-- pv_equiv track=rewrite | github.com/pooriyasafaei/B.S.Projects | AI/Serie1/Q2/main.py | go_to_next
-- ===== SOURCE A (Python) =====
-- def go_to_next(number, alphabet_length):
--     idx = len(number) - 1
--     while idx >= 0:
--         if number[idx] < alphabet_length - 1:
--             number[idx] += 1
--             return True
--         else:
--             number[idx] = 0
--             idx -= 1
--     return False
-- ===== SOURCE B (Python) =====
-- def go_to_next(number, alphabet_length):
--     # Full-pass carry fold: rebuild the digit vector back-to-front with a carry
--     # flag, then write it back in one shot; succeeded iff the carry was absorbed.
--     out = []
--     carry = True
--     for d in reversed(number):
--         if carry and d < alphabet_length - 1:
--             out.append(d + 1)
--             carry = False
--         elif carry:
--             out.append(0)
--         else:
--             out.append(d)
--     out.reverse()
--     number[:] = out
--     return not carry
-- ===== Notes on version B (the rewrite author's own statement) =====
-- stated objective: alternative
-- what changed: Replaced A's early-exit in-place right-to-left search loop by a full-pass fold that rebuilds the whole digit vector with a boolean carry accumulator and writes it back in one bulk assignment, returning the negated final carry; same side effects, return value only is proved in Lean.
import Mathlib
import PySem

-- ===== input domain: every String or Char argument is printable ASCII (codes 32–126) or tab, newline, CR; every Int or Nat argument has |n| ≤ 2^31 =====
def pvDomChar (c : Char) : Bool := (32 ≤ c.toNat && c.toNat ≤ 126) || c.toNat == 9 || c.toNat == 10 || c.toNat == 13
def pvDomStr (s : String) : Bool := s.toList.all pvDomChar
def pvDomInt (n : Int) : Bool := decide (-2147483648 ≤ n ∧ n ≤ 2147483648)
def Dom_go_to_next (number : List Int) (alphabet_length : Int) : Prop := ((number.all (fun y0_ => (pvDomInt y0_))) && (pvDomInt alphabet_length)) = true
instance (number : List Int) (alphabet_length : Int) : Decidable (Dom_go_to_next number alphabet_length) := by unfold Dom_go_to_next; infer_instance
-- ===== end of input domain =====

-- B rebuilds the whole digit vector in a single carry-flag fold instead of A's
-- early-exit in-place search loop (alternative decomposition, same cost).  Both
-- Pythons mutate `number` in place identically; Lean proves equality of the
-- RETURN value only.

-- ===== PORT A =====
-- A's while loop over idx = len-1, len-2, …: fuel = idx+1; when fuel = i+1 the loop
-- body reads number[i].  The index is always 0 ≤ i < len, so pyGetD with default 0 is
-- exact; the mutations number[idx] += 1 / = 0 never affect a later read (reads move
-- left), so they are dropped from this return-value port.
def go_to_next_loopA (number : List Int) (alphabet_length : Int) : Nat → Bool
  | 0 => false
  | Nat.succ i =>
      if PySem.List.pyGetD number (i : Int) 0 < alphabet_length - 1 then true
      else go_to_next_loopA number alphabet_length i

def go_to_next (number : List Int) (alphabet_length : Int) : Bool :=
  go_to_next_loopA number alphabet_length number.length

-- ===== PORT B =====
-- B: fold over reversed(number) with state (out, carry); each step appends one digit
-- to out (d+1 absorbing the carry, 0 propagating it, or d unchanged); finally
-- number[:] = out (a mutation, dropped here) and `not carry` is returned.
def go_to_next_altStep (alphabet_length : Int) (st : List Int × Bool) (d : Int) :
    List Int × Bool :=
  if st.2 && decide (d < alphabet_length - 1) then (st.1 ++ [d + 1], false)
  else if st.2 then (st.1 ++ [0], true)
  else (st.1 ++ [d], st.2)

def go_to_next_alt (number : List Int) (alphabet_length : Int) : Bool :=
  let st := number.reverse.foldl (go_to_next_altStep alphabet_length) ([], true)
  !st.2

-- ===== PRECONDITION & SPEC =====
def Spec_go_to_next (number : List Int) (alphabet_length : Int) (out : Bool) : Prop := out = go_to_next_alt number alphabet_length
instance (number : List Int) (alphabet_length : Int) (out : Bool) : Decidable (Spec_go_to_next number alphabet_length out) := by unfold Spec_go_to_next; infer_instance

-- ===== CLAIM (what is proved, stated in full; the proofs are below) =====
def Claim_equal_go_to_next : Prop := ∀ (number : List Int) (alphabet_length : Int), Dom_go_to_next number alphabet_length → Spec_go_to_next number alphabet_length (go_to_next number alphabet_length)

-- ===== LEMMAS AND PROOFS =====

-- A's countdown loop with fuel n returns true iff some index below n holds a digit < al-1.
theorem go_to_next_loopA_iff (number : List Int) (al : Int) (n : Nat) :
    go_to_next_loopA number al n = true ↔
      ∃ i, i < n ∧ number.getD i 0 < al - 1 := by
  induction n with
  | zero => simp [go_to_next_loopA]
  | succ i ih =>
      have hstep : go_to_next_loopA number al (i + 1)
          = if number.getD i 0 < al - 1 then true else go_to_next_loopA number al i := by
        simp [go_to_next_loopA]
      rw [hstep]
      by_cases h : number.getD i 0 < al - 1
      · rw [if_pos h]
        exact iff_of_true rfl ⟨i, Nat.lt_succ_self i, h⟩
      · rw [if_neg h, ih]
        constructor
        · rintro ⟨j, hj, hd⟩; exact ⟨j, by omega, hd⟩
        · rintro ⟨j, hj, hd⟩
          refine ⟨j, ?_, hd⟩
          rcases Nat.lt_succ_iff_lt_or_eq.mp hj with h' | h'
          · exact h'
          · subst h'; exact absurd hd h

-- How one step of B's fold acts, by carry and by the comparison:
theorem go_to_next_altStep_false (al : Int) (out : List Int) (d : Int) :
    go_to_next_altStep al (out, false) d = (out ++ [d], false) := rfl

theorem go_to_next_altStep_true_lt (al : Int) (out : List Int) (d : Int)
    (h : d < al - 1) : go_to_next_altStep al (out, true) d = (out ++ [d + 1], false) := by
  simp [go_to_next_altStep, h]

theorem go_to_next_altStep_true_ge (al : Int) (out : List Int) (d : Int)
    (h : ¬ d < al - 1) : go_to_next_altStep al (out, true) d = (out ++ [0], true) := by
  simp [go_to_next_altStep, h]

-- The carry component of B's fold: starting from carry c, the final carry is
-- c && "every digit of l is ≥ al-1" (independent of the accumulated out-list).
theorem go_to_next_fold_carry (al : Int) (l : List Int) :
    ∀ (out : List Int) (c : Bool),
      (l.foldl (go_to_next_altStep al) (out, c)).2
        = (c && l.all (fun d => !decide (d < al - 1))) := by
  induction l with
  | nil => intro out c; simp
  | cons d t ih =>
      intro out c
      rw [List.foldl_cons]
      cases c with
      | false => rw [go_to_next_altStep_false, ih]; simp
      | true =>
          by_cases h : d < al - 1
          · rw [go_to_next_altStep_true_lt al out d h, ih]; simp [h]
          · rw [go_to_next_altStep_true_ge al out d h, ih]; simp [h]

-- ===== VERDICT (by name: the statement is the Claim_ definition above) =====
theorem go_to_next_spec : Claim_equal_go_to_next := by
  intro number al _
  unfold Spec_go_to_next go_to_next
  simp only [go_to_next_alt, go_to_next_fold_carry]
  rw [Bool.eq_iff_iff]
  rw [go_to_next_loopA_iff]
  simp only [Bool.true_and, Bool.not_eq_eq_eq_not, Bool.not_true, List.all_eq_false,
    List.mem_reverse, Bool.not_eq_false, decide_eq_true_eq]
  constructor
  · rintro ⟨i, hi, hd⟩
    exact ⟨number.getD i 0, by rw [List.getD_eq_getElem _ _ hi]; exact List.getElem_mem hi, hd⟩
  · rintro ⟨d, hd, hlt⟩
    obtain ⟨i, hi, rfl⟩ := List.mem_iff_getElem.mp hd
    exact ⟨i, hi, by rw [List.getD_eq_getElem _ _ hi]; exact hlt⟩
· · · · · · ·
▸ **Task item**
Reproduce, please, the lines of the material from its first line down to the line containing "import PySem", keeping both ends and nothing beyond them.

▸ **Result of the exercise**
-- pv_equiv track=rewrite | github.com/pooriyasafaei/B.S.Projects | AI/Serie1/Q2/main.py | go_to_next
-- ===== SOURCE A (Python) =====
-- def go_to_next(number, alphabet_length):
--     idx = len(number) - 1
--     while idx >= 0:
--         if number[idx] < alphabet_length - 1:
--             number[idx] += 1
--             return True
--         else:
--             number[idx] = 0
--             idx -= 1
--     return False
-- ===== SOURCE B (Python) =====
-- def go_to_next(number, alphabet_length):
--     # Full-pass carry fold: rebuild the digit vector back-to-front with a carry
--     # flag, then write it back in one shot; succeeded iff the carry was absorbed.
--     out = []
--     carry = True
--     for d in reversed(number):
--         if carry and d < alphabet_length - 1:
--             out.append(d + 1)
--             carry = False
--         elif carry:
--             out.append(0)
--         else:
--             out.append(d)
--     out.reverse()
--     number[:] = out
--     return not carry
-- ===== Notes on version B (the rewrite author's own statement) =====
-- stated objective: alternative
-- what changed: Replaced A's early-exit in-place right-to-left search loop by a full-pass fold that rebuilds the whole digit vector with a boolean carry accumulator and writes it back in one bulk assignment, returning the negated final carry; same side effects, return value only is proved in Lean.
import Mathlib
import PySem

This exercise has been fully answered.